国際公開第2008/102816号公報 特開2001−72928号公報 特開2010−163612号公報
しかし、従来の塗料用水性樹脂組成物を用いて得られる塗料は、特に外装塗料として用いる場合、塗料の塗布面(例えば、建築物の外壁)が、寒暖差等による膨張収縮を繰り返し、歪が生じるため、塗膜が硬いと塗布面の歪に追従できす、塗膜の破断(クラック)が発生する問題があった。
なお、上述したように、耐汚染性向上を目的として、塗膜を硬質化する代わりに、塗膜表面を親水化することで汚れ(油分)を雨が洗い流す手法(セルフクリーニング)も検討されてきたが(例えば、図1〜図3を参照。)、耐水白化性の課題があり、また、親水化剤の量にも限界があった。すなわち、親水化剤を多く入れすぎると、塗膜の耐水性が低下するため、耐汚染性を充分向上するためには塗膜を硬質化する手法を併用せざるを得なかった。
以上のように、耐汚染性向上技術と塗膜のクラック防止とを両立させる技術開発が望まれていた。
本発明は、上記現状に鑑みてなされたものであり、耐汚染性と塗膜のクラック防止とを充分に両立する方法を提供することを目的とするものである。

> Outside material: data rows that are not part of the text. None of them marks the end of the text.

theorem loop1_lb (H W i j : Int) (o d inv : List Int) (hi : i < H) (hj : ¬ j > 0) :
    sassLoop1 H W i j false o d inv
      = sassLoop1 H W (i + 1) j true (o ++ [i * W + j]) (d ++ [3])
          (PySem.List.pySetD inv (i * W + j) (o.length : Int)) := by
  rw [sassLoop1]
  rw [dif_pos hi]
  rw [dif_neg (show ¬((false:Bool) = true) from by decide)]
  rw [dif_neg hj]

theorem loop2_rc (H W i j : Int) (o d inv : List Int) (hi : i > -1) (hj : j < W - 1) :
    sassLoop2 H W i j true o d inv
      = sassLoop2 H W i (j + 1) true (o ++ [i * W + j]) (d ++ [1])
          (PySem.List.pySetD inv (i * W + j) (o.length : Int)) := by
  rw [sassLoop2]; rw [dif_pos hi, dif_pos (show (true:Bool) = true from rfl), dif_pos hj]

theorem loop2_rb (H W i j : Int) (o d inv : List Int) (hi : i > -1) (hj : ¬ j < W - 1) :
    sassLoop2 H W i j true o d inv
      = sassLoop2 H W (i - 1) j false (o ++ [i * W + j]) (d ++ [3])
          (PySem.List.pySetD inv (i * W + j) (o.length : Int)) := by
  rw [sassLoop2]; rw [dif_pos hi, dif_pos (show (true:Bool) = true from rfl), dif_neg hj]

theorem loop2_lc (H W i j : Int) (o d inv : List Int) (hi : i > -1) (hj : j > 0) :
    sassLoop2 H W i j false o d inv
      = sassLoop2 H W i (j - 1) false (o ++ [i * W + j]) (d ++ [2])
          (PySem.List.pySetD inv (i * W + j) (o.length : Int)) := by
  rw [sassLoop2]
  rw [dif_pos hi]
  rw [dif_neg (show ¬((false:Bool) = true) from by decide)]
  rw [dif_pos hj]

theorem loop2_lb (H W i j : Int) (o d inv : List Int) (hi : i > -1) (hj : ¬ j > 0) :
    sassLoop2 H W i j false o d inv
      = sassLoop2 H W (i - 1) j true (o ++ [i * W + j]) (d ++ [3])
          (PySem.List.pySetD inv (i * W + j) (o.length : Int)) := by
  rw [sassLoop2]
  rw [dif_pos hi]
  rw [dif_neg (show ¬((false:Bool) = true) from by decide)]
  rw [dif_neg hj]

theorem sassRowB_inner (W i : Int) (cols : List Int) :
    ∀ (o inv : List Int),
      cols.foldl
        (fun (st2 : List Int × List Int) j =>
          (st2.1 ++ [i * W + j], PySem.List.pySetD st2.2 (i * W + j) (st2.1.length : Int)))
        (o, inv)
      = (o ++ cols.map (fun j => i * W + j),
         fillInv inv (o.length : Int) (cols.map (fun j => i * W + j))) := by
  induction cols with
  | nil => simp [fillInv]
  | cons c cs ih =>
      intro o inv
      simp only [List.foldl_cons, List.map_cons, fillInv]
      rw [ih]
      simp [Int.add_comm]

theorem sassRowB_eq (W : Int) (o d inv : List Int) (i : Int) (l2r : Bool) :
    sassRowB W (o, d, inv) (i, l2r)
      = (o ++ ((if l2r then PySem.List.pyRange 0 W 1 else (PySem.List.pyRange 0 W 1).reverse).map (fun j => i * W + j)),
         d ++ List.replicate (W - 1).toNat (if l2r then 1 else 2) ++ [3],
         fillInv inv (o.length : Int)
           ((if l2r then PySem.List.pyRange 0 W 1 else (PySem.List.pyRange 0 W 1).reverse).map (fun j => i * W + j))) := by
  simp only [sassRowB]
  rw [sassRowB_inner]

-- A's loop 1, traversing one row rightwards from column j (j + n = W - 1)
theorem loop1_right (H W i : Int) :
    ∀ (n : Nat) (j : Int) (o d inv : List Int), i < H → 0 ≤ j → j + (n : Int) = W - 1 →
      sassLoop1 H W i j true o d inv
        = sassLoop1 H W (i + 1) (W - 1) false
            (o ++ (PySem.List.pyRange j W 1).map (fun c => i * W + c))
            (d ++ List.replicate n 1 ++ [3])
            (fillInv inv (o.length : Int) ((PySem.List.pyRange j W 1).map (fun c => i * W + c))) := by
  intro n
  induction n with
  | zero =>
      intro j o d inv hi hj hjn
      have hW : W = j + 1 := by push_cast at hjn; omega
      subst hW
      rw [loop1_rb H _ i j o d inv hi (by omega)]
      rw [PySem.List.pyRange_one_singleton]
      simp [fillInv]
  | succ n ih =>
      intro j o d inv hi hj hjn
      push_cast at hjn
      rw [loop1_rc H W i j o d inv hi (by omega)]
      rw [ih (j + 1) _ _ _ hi (by omega) (by push_cast; omega)]
      rw [PySem.List.pyRange_one_cons (by omega : j < W)]
      simp [fillInv, List.replicate_succ]

-- A's loop 1, traversing one row leftwards from column j = n down to 0
theorem loop1_left (H W i : Int) :
    ∀ (n : Nat) (j : Int) (o d inv : List Int), i < H → j = (n : Int) →
      sassLoop1 H W i j false o d inv
        = sassLoop1 H W (i + 1) 0 true
            (o ++ ((PySem.List.pyRange 0 (j + 1) 1).reverse).map (fun c => i * W + c))
            (d ++ List.replicate n 2 ++ [3])
            (fillInv inv (o.length : Int) (((PySem.List.pyRange 0 (j + 1) 1).reverse).map (fun c => i * W + c))) := by
  intro n
  induction n with
  | zero =>
      intro j o d inv hi hj
      have hj0 : j = 0 := by push_cast at hj; omega
      subst hj0
      rw [loop1_lb H W i 0 o d inv hi (by omega)]
      rw [PySem.List.pyRange_one_singleton]
      simp [fillInv]
  | succ n ih =>
      intro j o d inv hi hj
      push_cast at hj
      rw [loop1_lc H W i j o d inv hi (by omega)]
      rw [ih (j - 1) _ _ _ hi (by push_cast; omega)]
      have hsplit : PySem.List.pyRange 0 (j + 1) 1 = PySem.List.pyRange 0 j 1 ++ [j] := by
        have := PySem.List.pyRange_one_succ_right (a := 0) (b := j) (by omega)
        simpa using this
      rw [hsplit]
      have hj1 : j - 1 + 1 = j := by omega
      rw [hj1]
      simp [fillInv, List.replicate_succ]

本発明者は、塗料用水性樹脂組成物について検討し、耐汚染性を向上するために、塗膜表面を親水性にすることに先ず着目した。そして、塗料用水性樹脂組成物の構成成分について種々検討したところ、アクリル系ポリマー成分を有するエマルション粒子と、重量平均分子量1万〜20万の水溶性ポリマーとを必須とすると、塗膜形成時にある程度の耐汚染性を発揮できる塗料用水性樹脂組成物となることを見出した。本発明者は、更に鋭意検討を行い、エマルション粒子が、アクリル系ポリマー成分とともにウレタン系ポリマー成分を有するものとすると、低温時の伸び性を非常に優れたものとすることができ、塗膜のクラックを充分に防止できるとともに、耐汚染性をより優れたものとすることができることを見出し、上記課題をみごとに解決することができることに想到し、本発明に到達したものである。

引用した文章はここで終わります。